The project team is comprised of people with disabilities of various specialties. All of them are proficient in their areas and highly motivated in bringing change to people’s lives. Radio MENQ is contributing to the cultural and spiritual development of its audience through psychological advice, reading of prose and fairy tales for children, gaming competitions, and hours of music.
Just taking a look at some of the programs currently on air illustrates the important role this station plays:
- “You can” – 13 episodes about people who are blind, from ancient to modern times, who demonstrated notable achievements, like Ray Charles, Stevie Wonder, Andrea Bocelli, Diana Gurtskaya, Louis Braille
- “Internet and the blind” – Opportunities and how to use them
- “Psychology in life” – How to use internal resources to achieve goals
- “Toward Independence” – Ways to improve self-dependence
- “Problem and solution” – What role can visually-impaired people play in the society. The role of family and education in the process of socialization. How to overcome psychological barriers when searching for a job.
- “Rights and privileges” – About legislative solutions for blind people
- “Loving a person” – How to destroy barriers in relationships
- “My Universities” – How to get a higher education and find a job
- “Sports and We” – Brilliant victories in Paralympics sports
- “Learn to play Chess” – Lessons from the blind master Yura Awetisyan
Radio MENQ has been promoted through mass media, social networks and public events with the involvement of the Ministry of Labor and Social Affairs of Armenia Republic. We are proud to say that the blog is getting up to 2,800 visits monthly, and a mobile application to reach a wider audience is in the pipeline.
In Armenia, the estimated number of blind and visually impaired people is 25,000 and in Diaspora 50,000. While the team was discussing ways to expand the project to Diaspora communities, they received this message from United States: “Barev dzez! My name is Laurel and I am a blind student studying at the University of Oklahoma. My instructor is Armenian, and I got inspired to learn Armenian as well. I found your radio station online. I love listening to your programs, and I use it to help teach myself Armenian. When I discovered how hard it was to read with a screen reader in Armenian, I thought why not do something. I am actually working on creating a project that could help blind people in Armenia, Georgia and Russia through technology and educational opportunities. I would really like to connect with the blind community in Armenia, and I plan to visit Yerevan in September.”
The famous blind pianist Levon Karapetyan, who used to move around with helpers, is another inspiring story. While he was in France for a study period he listened to Radio MENQ’s “Toward Independence” and he got very interested in self-development tools mentioned in the program. When he came back to Armenia he visited the station and asked the team to teach him how to use the white cane and other tips to move independently. The mobility training changed his life for the better. A special episode devoted to his experience will be broadcast in the future.

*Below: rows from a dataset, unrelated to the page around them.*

-- the simulation: popping one stack entry behaves like one call of A's helper, and the pushed
-- block of neighbour entries behaves like A's for-loop over the neighbours
theorem pvSim (graph : List (String × List String)) (end_ : String) (U : List String) (k : Nat) :
    (∀ (cur : String) (p : List String) (rest : List (String × List String))
        (v : PySem.Set String), pvRem U v ≤ k →
      dfsBLoop graph end_ U ((cur, p ++ [cur]) :: rest) v
        = match dfsAHelper graph end_ U cur p v with
          | (some r, _) => some r
          | (none, ds) => dfsBLoop graph end_ U rest (PySem.Set.update v ds)) ∧
    (∀ (ns : List String) (p : List String) (rest : List (String × List String))
        (v vPush : PySem.Set String), pvRem U v ≤ k →
      (∀ x, x ∈ vPush → x ∈ v) →
      dfsBLoop graph end_ U
          ((ns.filter (fun nb => !(PySem.Set.contains vPush nb))).map (fun nb => (nb, p ++ [nb])) ++ rest) v
        = match dfsALoop graph end_ U ns p v with
          | (some r, _) => some r
          | (none, ds) => dfsBLoop graph end_ U rest (PySem.Set.update v ds)) := by
  induction k using Nat.strong_induction_on with
  | _ k IH =>
    have hmain : ∀ (cur : String) (p : List String) (rest : List (String × List String))
        (v : PySem.Set String), pvRem U v ≤ k →
        dfsBLoop graph end_ U ((cur, p ++ [cur]) :: rest) v
          = match dfsAHelper graph end_ U cur p v with
            | (some r, _) => some r
            | (none, ds) => dfsBLoop graph end_ U rest (PySem.Set.update v ds) := by
      intro cur p rest v hk
      rw [dfsBLoop_cons, dfsAHelper_eq]
      by_cases hg : (PySem.Set.contains v cur || !(U.contains cur)) = true
      · rw [if_pos hg, if_pos hg]
        rfl
      · rw [if_neg hg, if_neg hg]
        have hmem : cur ∉ v ∧ cur ∈ U := by simpa using hg
        by_cases he : (cur == end_) = true
        · rw [if_pos he, if_pos he]
        · rw [if_neg he, if_neg he]
          have hlt : pvRem U (PySem.Set.add v cur) < k :=
            Nat.lt_of_lt_of_le (pvRem_add_lt U v cur hmem.2 hmem.1) hk
          have hsub := (IH _ hlt).2 (PySem.Dict.getD (PySem.Dict.mk graph) cur [])
            (p ++ [cur]) rest (PySem.Set.add v cur) (PySem.Set.add v cur)
            (Nat.le_refl _) (fun _ h => h)
          rw [pvPushes_eq, hsub]
          cases hA : dfsALoop graph end_ U (PySem.Dict.getD (PySem.Dict.mk graph) cur [])
              (p ++ [cur]) (PySem.Set.add v cur) with
          | mk res ds =>
            cases res with
            | some r => rfl
            | none => rfl
    refine ⟨hmain, ?_⟩
    intro ns p rest v vPush hk hsubset
    induction ns generalizing v vPush rest with
    | nil =>
      simp only [List.filter_nil, List.map_nil, List.nil_append]
      rw [dfsALoop_nil]
      rfl
    | cons n ns ihns =>
      by_cases hn : n ∈ vPush
      · have hfc : ¬((!PySem.Set.contains vPush n) = true) := by
          rw [pvNotContains]
          exact fun hh => hh hn
        rw [List.filter_cons, if_neg hfc, dfsALoop_cons]
        have hvn : PySem.Set.contains v n = true := by
          simp [PySem.Set.contains, hsubset n hn]
        rw [if_pos hvn]
        exact ihns rest v vPush hk hsubset
      · have hfc : (!PySem.Set.contains vPush n) = true := (pvNotContains vPush n).mpr hn
        rw [List.filter_cons, if_pos hfc, List.map_cons, List.cons_append]
        rw [hmain n p _ v hk]
        rw [dfsALoop_cons]
        by_cases hvn : PySem.Set.contains v n = true
        · have hguard : (PySem.Set.contains v n || !(U.contains n)) = true := by
            rw [hvn]
            exact Bool.true_or _
          rw [dfsAHelper_eq, if_pos hguard, if_pos hvn]
          exact ihns rest v vPush hk hsubset
        · rw [if_neg hvn]
          cases hH : dfsAHelper graph end_ U n p v with
          | mk res ds =>
            cases res with
            | some r => rfl
            | none =>
              have hk' : pvRem U (PySem.Set.update v ds) ≤ k :=
                Nat.le_trans (pvRem_update_le U v ds) hk
              have hsubset' : ∀ x, x ∈ vPush → x ∈ PySem.Set.update v ds :=
                fun x hx => pvMem_update_mono v ds x (hsubset x hx)
              simp only []
              rw [ihns rest (PySem.Set.update v ds) vPush hk' hsubset']
              cases hL : dfsALoop graph end_ U ns p (PySem.Set.update v ds) with
              | mk res' ds' =>
                cases res' with
                | some r => rfl
                | none =>
                  show dfsBLoop graph end_ U rest (PySem.Set.update (PySem.Set.update v ds) ds')
                      = dfsBLoop graph end_ U rest (PySem.Set.update v (ds ++ ds'))
                  rw [pvUpdate_append]

-- ===== VERDICT (by name: the statement is the Claim_ definition above) =====
theorem dfs_find_path_optimized_spec : Claim_equal_dfs_find_path_optimized := by
  intro graph start end_ path _
  unfold Spec_dfs_find_path_optimized dfs_find_path_optimized dfs_find_path_optimized_alt
  have h := (pvSim graph end_ (pvNodes graph start) (pvRem (pvNodes graph start) [])).1
    start [] [] [] (Nat.le_refl _)
  simp only [List.nil_append] at h
  rw [h]
  cases hh : dfsAHelper graph end_ (pvNodes graph start) start [] [] with
  | mk res ds =>
    cases res with
    | some r => rfl
    | none =>
      show (none : Option (List String))
          = dfsBLoop graph end_ (pvNodes graph start) [] (PySem.Set.update [] ds)
      rw [dfsBLoop_nil]
-- pv_equiv track=rewrite | github.com/memory-eight-way/memory | quiz/make_quiz.py | proc_line_mask_short_word
-- ===== SOURCE A (Python) =====
-- MASK_CHAR="_"
--
-- def proc_line_mask_short_word (line,lv,slv):
--     """
--     lv30 短い単語をマスクする
--         lv30 短い単語を1単語以上マスクする
--         lv31 短い単語を2単語以上マスクする
--         lv39 短い単語を10単語以上マスクする
--     """
--
--     di_len=make_len_dict(line)
--     wlenkeys=di_len.keys()
--     wlenkeys=sorted(wlenkeys,reverse=False)
--     wwordcounter=0
--     w_del_count=lv-slv+1
--     w_del_len=0
--     for wchklen in wlenkeys:
--         wwordcounter=wwordcounter+di_len[wchklen]
--         if wwordcounter>=w_del_count:
--             w_del_len=wchklen
--             break
--     #if w_del_len==0:
--     #    return ""
--     w_words=line.split(" ")
--     w_ret=list()
--     for w_word in w_words:
--         if len(w_word)<=w_del_len:
--             w_ret.append(MASK_CHAR*len(w_word))
--         else:
--             w_ret.append(w_word)
--     return " ".join(w_ret)
--
-- def make_len_dict(line):
--     w_words=line.split(" ")
--     di_len=dict()
--     for wele in w_words:
--         wlen=len(wele)
--         if wlen not in di_len:
--             di_len[wlen]=0
--         di_len[wlen]=di_len[wlen]+1
--     return di_len
-- ===== SOURCE B (Python) =====
-- MASK_CHAR = "_"
--
-- def proc_line_mask_short_word(line, lv, slv):
--     words = line.split(" ")
--     lengths = sorted(len(w) for w in words)
--     c = lv - slv + 1
--     if c > len(lengths):
--         w_del_len = 0
--     else:
--         w_del_len = lengths[max(c, 1) - 1]
--     return " ".join(MASK_CHAR * len(w) if len(w) <= w_del_len else w
--                     for w in words)
-- ===== Notes on version B (the rewrite author's own statement) =====
-- stated objective: simpler
-- what changed: B drops A's length-histogram dict, key sort and cumulative-count break loop and reads the masking threshold directly as the c-th order statistic of the sorted list of word lengths, then does the same single masking pass.
import Mathlib
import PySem

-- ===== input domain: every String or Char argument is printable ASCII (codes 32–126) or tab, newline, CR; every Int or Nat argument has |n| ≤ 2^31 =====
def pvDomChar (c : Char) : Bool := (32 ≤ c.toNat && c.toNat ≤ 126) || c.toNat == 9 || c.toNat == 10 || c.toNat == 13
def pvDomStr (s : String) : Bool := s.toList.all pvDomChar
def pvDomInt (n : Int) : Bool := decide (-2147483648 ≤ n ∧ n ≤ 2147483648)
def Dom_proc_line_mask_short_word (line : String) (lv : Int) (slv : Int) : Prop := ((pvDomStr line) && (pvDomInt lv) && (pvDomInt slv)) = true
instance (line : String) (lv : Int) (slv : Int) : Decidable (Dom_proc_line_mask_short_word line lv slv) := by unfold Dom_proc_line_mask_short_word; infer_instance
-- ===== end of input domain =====

-- B replaces A's length-histogram dict and cumulative-count scan by an order statistic on the
-- sorted list of word lengths (same masking pass); objective: simpler, no speed claim.

-- ===== PORT A =====
-- make_len_dict: histogram of word lengths (dict insertion order = first occurrence)
def pvMakeLenDict (line : String) : PySem.Dict Int Int :=
  let w_words := (PySem.Str.split? line " ").getD []  -- sep " " is non-empty: split? is always `some` here
  w_words.foldl (fun di wele =>
    let wlen := PySem.Str.len wele
    let di := if di.contains wlen then di else di.insert wlen 0
    di.insert wlen (di.getD wlen 0 + 1)) PySem.Dict.empty

-- the 'for wchklen in wlenkeys: … break' loop of A (keys come from the dict, so getD's default is never used)
def pvLenLoop (di : PySem.Dict Int Int) (w_del_count : Int) : List Int → Int → Int
  | [], _ => 0
  | wchklen :: rest, wwordcounter =>
    let wwordcounter := wwordcounter + di.getD wchklen 0
    if wwordcounter ≥ w_del_count then wchklen
    else pvLenLoop di w_del_count rest wwordcounter

def proc_line_mask_short_word (line : String) (lv : Int) (slv : Int) : String :=
  let di_len := pvMakeLenDict line
  let wlenkeys := PySem.List.sorted di_len.keys (fun x => x)
  let w_del_count := lv - slv + 1
  let w_del_len := pvLenLoop di_len w_del_count wlenkeys 0
  let w_words := (PySem.Str.split? line " ").getD []
  let w_ret := w_words.foldl (fun acc w_word =>
    if PySem.Str.len w_word ≤ w_del_len then
      acc ++ [String.ofList (PySem.List.pyRepeat ['_'] (PySem.Str.len w_word))]  -- MASK_CHAR*len(w_word)
    else acc ++ [w_word]) []
  PySem.Str.join " " w_ret

-- ===== PORT B =====
def proc_line_mask_short_word_alt (line : String) (lv : Int) (slv : Int) : String :=
  let words := (PySem.Str.split? line " ").getD []  -- sep " " is non-empty: split? is always `some` here
  let lengths := PySem.List.sorted (words.map PySem.Str.len) (fun x => x)
  let c := lv - slv + 1
  let w_del_len : Int :=
    if c > (lengths.length : Int) then 0
    else PySem.List.pyGetD lengths (max c 1 - 1) 0  -- lengths[max(c,1)-1]; index always in range (split(" ") yields ≥ 1 word)
  PySem.Str.join " " (words.map (fun w =>
    if PySem.Str.len w ≤ w_del_len then String.ofList (PySem.List.pyRepeat ['_'] (PySem.Str.len w)) else w))

-- ===== PRECONDITION & SPEC =====
def Spec_proc_line_mask_short_word (line : String) (lv : Int) (slv : Int) (out : String) : Prop := out = proc_line_mask_short_word_alt line lv slv
instance (line : String) (lv : Int) (slv : Int) (out : String) : Decidable (Spec_proc_line_mask_short_word line lv slv out) := by unfold Spec_proc_line_mask_short_word; infer_instance

-- ===== CLAIM (what is proved, stated in full; the proofs are below) =====
def Claim_equal_proc_line_mask_short_word : Prop := ∀ (line : String) (lv : Int) (slv : Int), Dom_proc_line_mask_short_word line lv slv → Spec_proc_line_mask_short_word line lv slv (proc_line_mask_short_word line lv slv)

-- ===== LEMMAS AND PROOFS =====

theorem pvStep_eq (di : PySem.Dict Int Int) (k : Int) :
    (let di' := if di.contains k then di else di.insert k 0;
     di'.insert k (di'.getD k 0 + 1)) = di.modify k 0 (· + 1) := by
  by_cases h : di.contains k
  · simp [h, PySem.Dict.modify]
  · have hAll : ∀ p ∈ di.items, (p.1 == k) = false := by
      intro p hp
      rcases Bool.eq_false_or_eq_true (p.1 == k) with ht | hf
      · exact absurd (by simp only [PySem.Dict.contains]; exact List.any_eq_true.2 ⟨p, hp, ht⟩) h
      · exact hf
    have hgd : di.getD k 0 = 0 := by
      simp only [PySem.Dict.getD, PySem.Dict.get?]
      rw [List.find?_eq_none.2 (fun p hp => by simp [hAll p hp])]
      rfl
    have hgd2 : (di.insert k 0).getD k 0 = 0 := by simp [PySem.Dict.getD]
    simp only [h, Bool.false_eq_true, if_false, PySem.Dict.modify, hgd, hgd2]
    simp only [PySem.Dict.insert, PySem.Dict.contains] at *
    rw [if_neg h, if_neg h]
    have hany : ((di.items ++ [((k : Int), (0 : Int))]).any fun p => p.1 == k) = true := by
      simp
    simp only [hany, if_true]
    apply PySem.Dict.ext
    simp only [List.map_append]
    congr 1
    · exact (List.map_congr_left fun p hp => by simp [hAll p hp]).trans (List.map_id _)
    · simp

theorem pvMakeLenDict_eq (line : String) :
    pvMakeLenDict line =
      PySem.Dict.counter (((PySem.Str.split? line " ").getD []).map PySem.Str.len) := by
  unfold pvMakeLenDict
  rw [PySem.Dict.counter_eq_foldl, List.foldl_map]
  exact congrFun (congrArg (fun f => List.foldl f PySem.Dict.empty)
    (funext₂ fun di w => pvStep_eq di (PySem.Str.len w))) _

theorem pvCount_flatMap (cnt : Int → Nat) (x : Int) :
    ∀ (K : List Int), K.Nodup →
      ((K.flatMap fun k => List.replicate (cnt k) k).count x) = if x ∈ K then cnt x else 0 := by
  intro K
  induction K with
  | nil => simp
  | cons k t ih =>
    intro hnd
    rcases List.nodup_cons.1 hnd with ⟨hk, hnt⟩
    simp only [List.flatMap_cons, List.count_append, ih hnt, List.count_replicate, List.mem_cons]
    by_cases hx : x = k
    · subst hx
      simp [hk]
    · simp [hx, Ne.symm hx]

theorem pvSortGroup (ls : List Int) :
    PySem.List.sorted ls (fun x => x) =
      (PySem.List.sorted (PySem.Set.ofList ls) (fun x => x)).flatMap
        (fun k => List.replicate (ls.count k) k) := by
  have hndK : (PySem.List.sorted (PySem.Set.ofList ls) (fun x => x)).Nodup :=
    (PySem.List.sorted_perm _ _ _).nodup_iff.2 (PySem.Set.nodup_ofList ls)
  apply PySem.List.sorted_id_eq_of_perm_of_pairwise
  · -- Perm
    rw [List.perm_iff_count]
    intro x
    rw [pvCount_flatMap _ x _ hndK]
    by_cases hx : x ∈ ls
    · rw [if_pos]
      rw [PySem.List.mem_sorted]
      exact (PySem.Set.mem_ofList _ _).2 hx
    · rw [if_neg, List.count_eq_zero.2 hx]
      rw [PySem.List.mem_sorted]
      exact fun hmem => hx ((PySem.Set.mem_ofList _ _).1 hmem)
  · -- Pairwise ≤
    have key : ∀ (K : List Int), K.Pairwise (· < ·) →
        (K.flatMap fun k => List.replicate (ls.count k) k).Pairwise (· ≤ ·) := by
      intro K
      induction K with
      | nil => simp
      | cons k t ih =>
        intro hp
        rcases List.pairwise_cons.1 hp with ⟨hkt, hpt⟩
        simp only [List.flatMap_cons]
        rw [List.pairwise_append]
        refine ⟨List.pairwise_replicate.2 (Or.inr le_rfl), ih hpt, ?_⟩
        intro a ha b hb
        rw [List.eq_of_mem_replicate ha]
        rcases List.mem_flatMap.1 hb with ⟨k', hk', hbk'⟩
        rw [List.eq_of_mem_replicate hbk']
        exact le_of_lt (hkt k' hk')
    exact key _ (PySem.List.sorted_ofList_pairwise_lt ls)

theorem pvLenLoop_eq (di : PySem.Dict Int Int) (cnt : Int → Nat) (c : Int) :
    ∀ (K : List Int) (acc : Int), (∀ k ∈ K, di.getD k 0 = (cnt k : Int) ∧ 0 < cnt k) →
      pvLenLoop di c K acc =
        (if c - acc > (((K.flatMap fun k => List.replicate (cnt k) k).length : Int)) then 0
         else (K.flatMap fun k => List.replicate (cnt k) k).getD (max (c - acc) 1 - 1).toNat 0) := by
  intro K
  induction K with
  | nil =>
    intro acc _
    simp only [pvLenLoop, List.flatMap_nil, List.length_nil]
    split <;> simp
  | cons k t ih =>
    intro acc h
    obtain ⟨hg, hpos⟩ := h k (by simp)
    have ht : ∀ k' ∈ t, di.getD k' 0 = (cnt k' : Int) ∧ 0 < cnt k' :=
      fun k' hk' => h k' (List.mem_cons_of_mem _ hk')
    simp only [pvLenLoop, hg, List.flatMap_cons, List.length_append, List.length_replicate]
    by_cases hc : acc + (cnt k : Int) ≥ c
    · rw [if_pos hc, if_neg (by push_cast; omega)]
      have hi : (max (c - acc) 1 - 1).toNat < cnt k := by omega
      rw [List.getD_append _ _ _ _ (by simpa using hi),
          List.getD_eq_getElem _ _ (by simpa using hi), List.getElem_replicate]
    · rw [if_neg hc, ih (acc + (cnt k : Int)) ht]
      have hL : c - (acc + (cnt k : Int)) = c - acc - cnt k := by ring
      rw [hL]
      by_cases h2 : c - acc - (cnt k : Int) > ((t.flatMap fun k => List.replicate (cnt k) k).length : Int)
      · rw [if_pos h2, if_pos (by push_cast at h2 ⊢; omega)]
      · rw [if_neg h2, if_neg (by push_cast at h2 ⊢; omega)]
        rw [List.getD_append_right _ _ _ _ (by simp; omega)]
        congr 1
        simp only [List.length_replicate]
        omega

theorem pvMask_eq (ws : List String) (t : Int) :
    ws.foldl (fun acc w =>
      if PySem.Str.len w ≤ t then acc ++ [String.ofList (PySem.List.pyRepeat ['_'] (PySem.Str.len w))]
      else acc ++ [w]) [] =
    ws.map (fun w =>
      if PySem.Str.len w ≤ t then String.ofList (PySem.List.pyRepeat ['_'] (PySem.Str.len w)) else w) := by
  rw [PySem.List.foldl_congr_mem ws _
      (fun acc w => acc ++ [if PySem.Str.len w ≤ t then String.ofList (PySem.List.pyRepeat ['_'] (PySem.Str.len w)) else w])
      [] (fun acc w _ => by
        show _ = acc ++ [if PySem.Str.len w ≤ t then String.ofList (PySem.List.pyRepeat ['_'] (PySem.Str.len w)) else w]
        split_ifs <;> rfl)]
  rw [PySem.List.foldl_append_singleton_eq_map, List.nil_append]

-- ===== VERDICT (by name: the statement is the Claim_ definition above) =====
theorem proc_line_mask_short_word_spec : Claim_equal_proc_line_mask_short_word := by
  intro line lv slv _
  show proc_line_mask_short_word line lv slv = proc_line_mask_short_word_alt line lv slv
  simp only [proc_line_mask_short_word, proc_line_mask_short_word_alt]
  set ws := (PySem.Str.split? line " ").getD [] with hws
  set ls := ws.map PySem.Str.len with hls
  set c := lv - slv + 1 with hc
  have hdict := pvMakeLenDict_eq line
  have hgroup := pvSortGroup ls
  have hth : pvLenLoop (pvMakeLenDict line) c (PySem.List.sorted (pvMakeLenDict line).keys (fun x => x)) 0 =
      (if c > ((PySem.List.sorted ls (fun x => x)).length : Int) then 0
       else PySem.List.pyGetD (PySem.List.sorted ls (fun x => x)) (max c 1 - 1) 0) := by
    have hkeys : (pvMakeLenDict line).keys = PySem.Set.ofList ls := by
      rw [hdict, PySem.Dict.keys_counter]
    rw [hkeys]
    rw [pvLenLoop_eq (pvMakeLenDict line) (fun k => ls.count k) c
        (PySem.List.sorted (PySem.Set.ofList ls) (fun x => x)) 0 ?hh]
    case hh =>
      intro k hk
      have hmem : k ∈ ls := (PySem.Set.mem_ofList _ _).1 ((PySem.List.mem_sorted _ _ _ _).1 hk)
      exact ⟨by rw [hdict]; exact PySem.Dict.getD_counter ls k, List.count_pos_iff.2 hmem⟩
    rw [← hgroup, sub_zero,
        PySem.List.pyGetD_of_nonneg _ _ (by omega : (0:Int) ≤ max c 1 - 1)]
  rw [hth, pvMask_eq]
-- pv_equiv track=rewrite | github.com/boyobob/OdinsList | OdinsList.py | publisher_matches
-- ===== SOURCE A (Python) =====
-- def publisher_matches(q_pub: str, cv_pub: str) -> bool:
--     """Check if publisher names match."""
--     if not q_pub or not cv_pub:
--         return False
--     q, c = q_pub.lower(), cv_pub.lower()
--     if q in c or c in q:
--         return True
--     aliases = {
--         "marvel": ["marvel comics", "marvel comics group"],
--         "dc": ["dc comics"],
--         "image": ["image comics"]
--     }
--     for key, vals in aliases.items():
--         if (q == key or q in vals) and (c == key or c in vals):
--             return True
--     return False
-- ===== SOURCE B (Python) =====
-- def publisher_matches(q_pub: str, cv_pub: str) -> bool:
--     """Check if publisher names match.
--
--     The alias table in the original is dead code: within each alias group
--     ("marvel" < "marvel comics" < "marvel comics group", "dc" < "dc comics",
--     "image" < "image comics") every pair of members is already related by the
--     substring test, so that test alone decides the result.
--     """
--     if not q_pub or not cv_pub:
--         return False
--     q, c = q_pub.lower(), cv_pub.lower()
--     return q in c or c in q
-- ===== Notes on version B (the rewrite author's own statement) =====
-- stated objective: simpler
-- what changed: A's per-group alias scan is removed entirely as provably dead code: every alias group is a substring chain, so any same-group pair already passes the lowercase substring test and B is just the empty-guard plus one mutual-substring check.
import Mathlib
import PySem

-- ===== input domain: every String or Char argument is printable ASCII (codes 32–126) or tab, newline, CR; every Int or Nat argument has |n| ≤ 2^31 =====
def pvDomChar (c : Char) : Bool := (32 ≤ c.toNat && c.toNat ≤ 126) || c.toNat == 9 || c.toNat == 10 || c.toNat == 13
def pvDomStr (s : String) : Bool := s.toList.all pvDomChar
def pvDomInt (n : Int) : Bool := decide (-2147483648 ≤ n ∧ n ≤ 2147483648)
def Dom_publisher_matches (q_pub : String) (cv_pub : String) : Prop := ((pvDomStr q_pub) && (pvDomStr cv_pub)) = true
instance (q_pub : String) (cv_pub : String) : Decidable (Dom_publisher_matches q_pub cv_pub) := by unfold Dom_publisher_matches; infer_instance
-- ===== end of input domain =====

-- B deletes A's alias loop as provably dead code (each alias group is a substring chain), keeping only the guard and the mutual-substring test (objective: simpler).

-- ===== PORT A =====
-- the 'for key, vals in aliases.items()' loop, returning True at the first matching group
def pubAliasLoop (q c : String) : List (String × List String) → Bool
  | [] => false
  | (key, vals) :: rest =>
    if (q == key || vals.contains q) && (c == key || vals.contains c) then true
    else pubAliasLoop q c rest

def publisher_matches (q_pub : String) (cv_pub : String) : Bool :=
  if q_pub = "" || cv_pub = "" then false
  else if PySem.Str.isIn (PySem.Str.lower q_pub) (PySem.Str.lower cv_pub)
       || PySem.Str.isIn (PySem.Str.lower cv_pub) (PySem.Str.lower q_pub) then true
  else
    pubAliasLoop (PySem.Str.lower q_pub) (PySem.Str.lower cv_pub)
      (PySem.Dict.ofList [("marvel", ["marvel comics", "marvel comics group"]),
                          ("dc", ["dc comics"]),
                          ("image", ["image comics"])]).items

-- ===== PORT B =====
def publisher_matches_alt (q_pub : String) (cv_pub : String) : Bool :=
  if q_pub = "" || cv_pub = "" then false
  else PySem.Str.isIn (PySem.Str.lower q_pub) (PySem.Str.lower cv_pub)
       || PySem.Str.isIn (PySem.Str.lower cv_pub) (PySem.Str.lower q_pub)

-- ===== PRECONDITION & SPEC =====
def Spec_publisher_matches (q_pub : String) (cv_pub : String) (out : Bool) : Prop := out = publisher_matches_alt q_pub cv_pub
instance (q_pub : String) (cv_pub : String) (out : Bool) : Decidable (Spec_publisher_matches q_pub cv_pub out) := by unfold Spec_publisher_matches; infer_instance

-- ===== CLAIM =====
def Claim_equal_publisher_matches : Prop := ∀ (q_pub : String) (cv_pub : String), Dom_publisher_matches q_pub cv_pub → Spec_publisher_matches q_pub cv_pub (publisher_matches q_pub cv_pub)

-- ===== LEMMAS AND PROOFS =====

-- A's alias loop over the concrete table is dead: if some group contains both
-- q and c, then q and c are substring-related (each group is a chain), so the
-- loop returns false whenever the mutual-substring test already failed.
lemma pub_alias_loop_dead (q c : String)
    (h : (PySem.Str.isIn q c || PySem.Str.isIn c q) = false) :
    pubAliasLoop q c (PySem.Dict.ofList [("marvel", ["marvel comics", "marvel comics group"]),
                          ("dc", ["dc comics"]),
                          ("image", ["image comics"])]).items = false := by
  have items : (PySem.Dict.ofList [("marvel", ["marvel comics", "marvel comics group"]),
                          ("dc", ["dc comics"]),
                          ("image", ["image comics"])]).items =
      [("marvel", ["marvel comics", "marvel comics group"]),
       ("dc", ["dc comics"]), ("image", ["image comics"])] := by rfl
  rw [items]
  simp only [pubAliasLoop, List.contains_cons, List.contains_nil]
  split_ifs with h1 h2 h3
  · -- marvel group: q,c ∈ {marvel, marvel comics, marvel comics group}
    simp only [Bool.and_eq_true, Bool.or_eq_true, beq_iff_eq] at h1
    obtain ⟨hq, hc⟩ := h1
    rcases hq with hq | hq | hq | hq <;> rcases hc with hc | hc | hc | hc <;>
      first
        | (subst hq; subst hc; exact absurd h (by decide))
        | simp_all
  · simp only [Bool.and_eq_true, Bool.or_eq_true, beq_iff_eq] at h2
    obtain ⟨hq, hc⟩ := h2
    rcases hq with hq | hq | hq <;> rcases hc with hc | hc | hc <;>
      first
        | (subst hq; subst hc; exact absurd h (by decide))
        | simp_all
  · simp only [Bool.and_eq_true, Bool.or_eq_true, beq_iff_eq] at h3
    obtain ⟨hq, hc⟩ := h3
    rcases hq with hq | hq | hq <;> rcases hc with hc | hc | hc <;>
      first
        | (subst hq; subst hc; exact absurd h (by decide))
        | simp_all
  · rfl

-- ===== VERDICT =====
theorem publisher_matches_spec : Claim_equal_publisher_matches := by
  intro q_pub cv_pub _
  unfold Spec_publisher_matches publisher_matches publisher_matches_alt
  split_ifs with h1 h2
  · rfl
  · exact h2.symm
  · rw [pub_alias_loop_dead _ _ (by revert h2; cases PySem.Str.isIn (PySem.Str.lower q_pub) (PySem.Str.lower cv_pub) <;> cases PySem.Str.isIn (PySem.Str.lower cv_pub) (PySem.Str.lower q_pub) <;> simp)]
    revert h2
    cases PySem.Str.isIn (PySem.Str.lower q_pub) (PySem.Str.lower cv_pub) <;>
      cases PySem.Str.isIn (PySem.Str.lower cv_pub) (PySem.Str.lower q_pub) <;> simp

In addition to being a public health concern, blindness also has a great impact on the social and economic wellbeing of an individual. First efforts to educate the blind were attempted at the beginning of the 19th century thanks to the Louis Braille system. Until that time, blind people were considered mostly uneducable and untrainable. One of the worst stereotypes about blindness is the belief of that it limits to the kind of jobs you can do. Blind children acquire this sad way of thinking from society.
The radio station aims to raise awareness about how an appropriate environment can increase the ability of a person with disabilities to work independently and add value to society. After Radio MENQ went on air, many young people have started to learning how to be program presenters and sound technicians. The Armenian blind community is starting to break the stereotypes and prove they are able to work on equal footing.
This project is illustrating the power of the Internet in creating innovation and local solutions with global impact. Radio MENQ is becoming a reference for visually impaired people, also facilitating the collaboration and partnerships needed to achieve the Sustainable Development Goals.
Watch the video and see the amazing job they are doing
Listen to Radio MENQ
This project is relevant to achieving the following SDGs goals:
More projects for the visually impaired:
- NoVA (Non-visual access to digital library) – Ethiopia Chapter
- Beyond the Reach – Sri Lanka Chapter
- Tiflolibros – Primera Biblioteca Digital para Ciegos de Habla Hispana
Stay tuned for the upcoming blog and follow our stories on Twitter.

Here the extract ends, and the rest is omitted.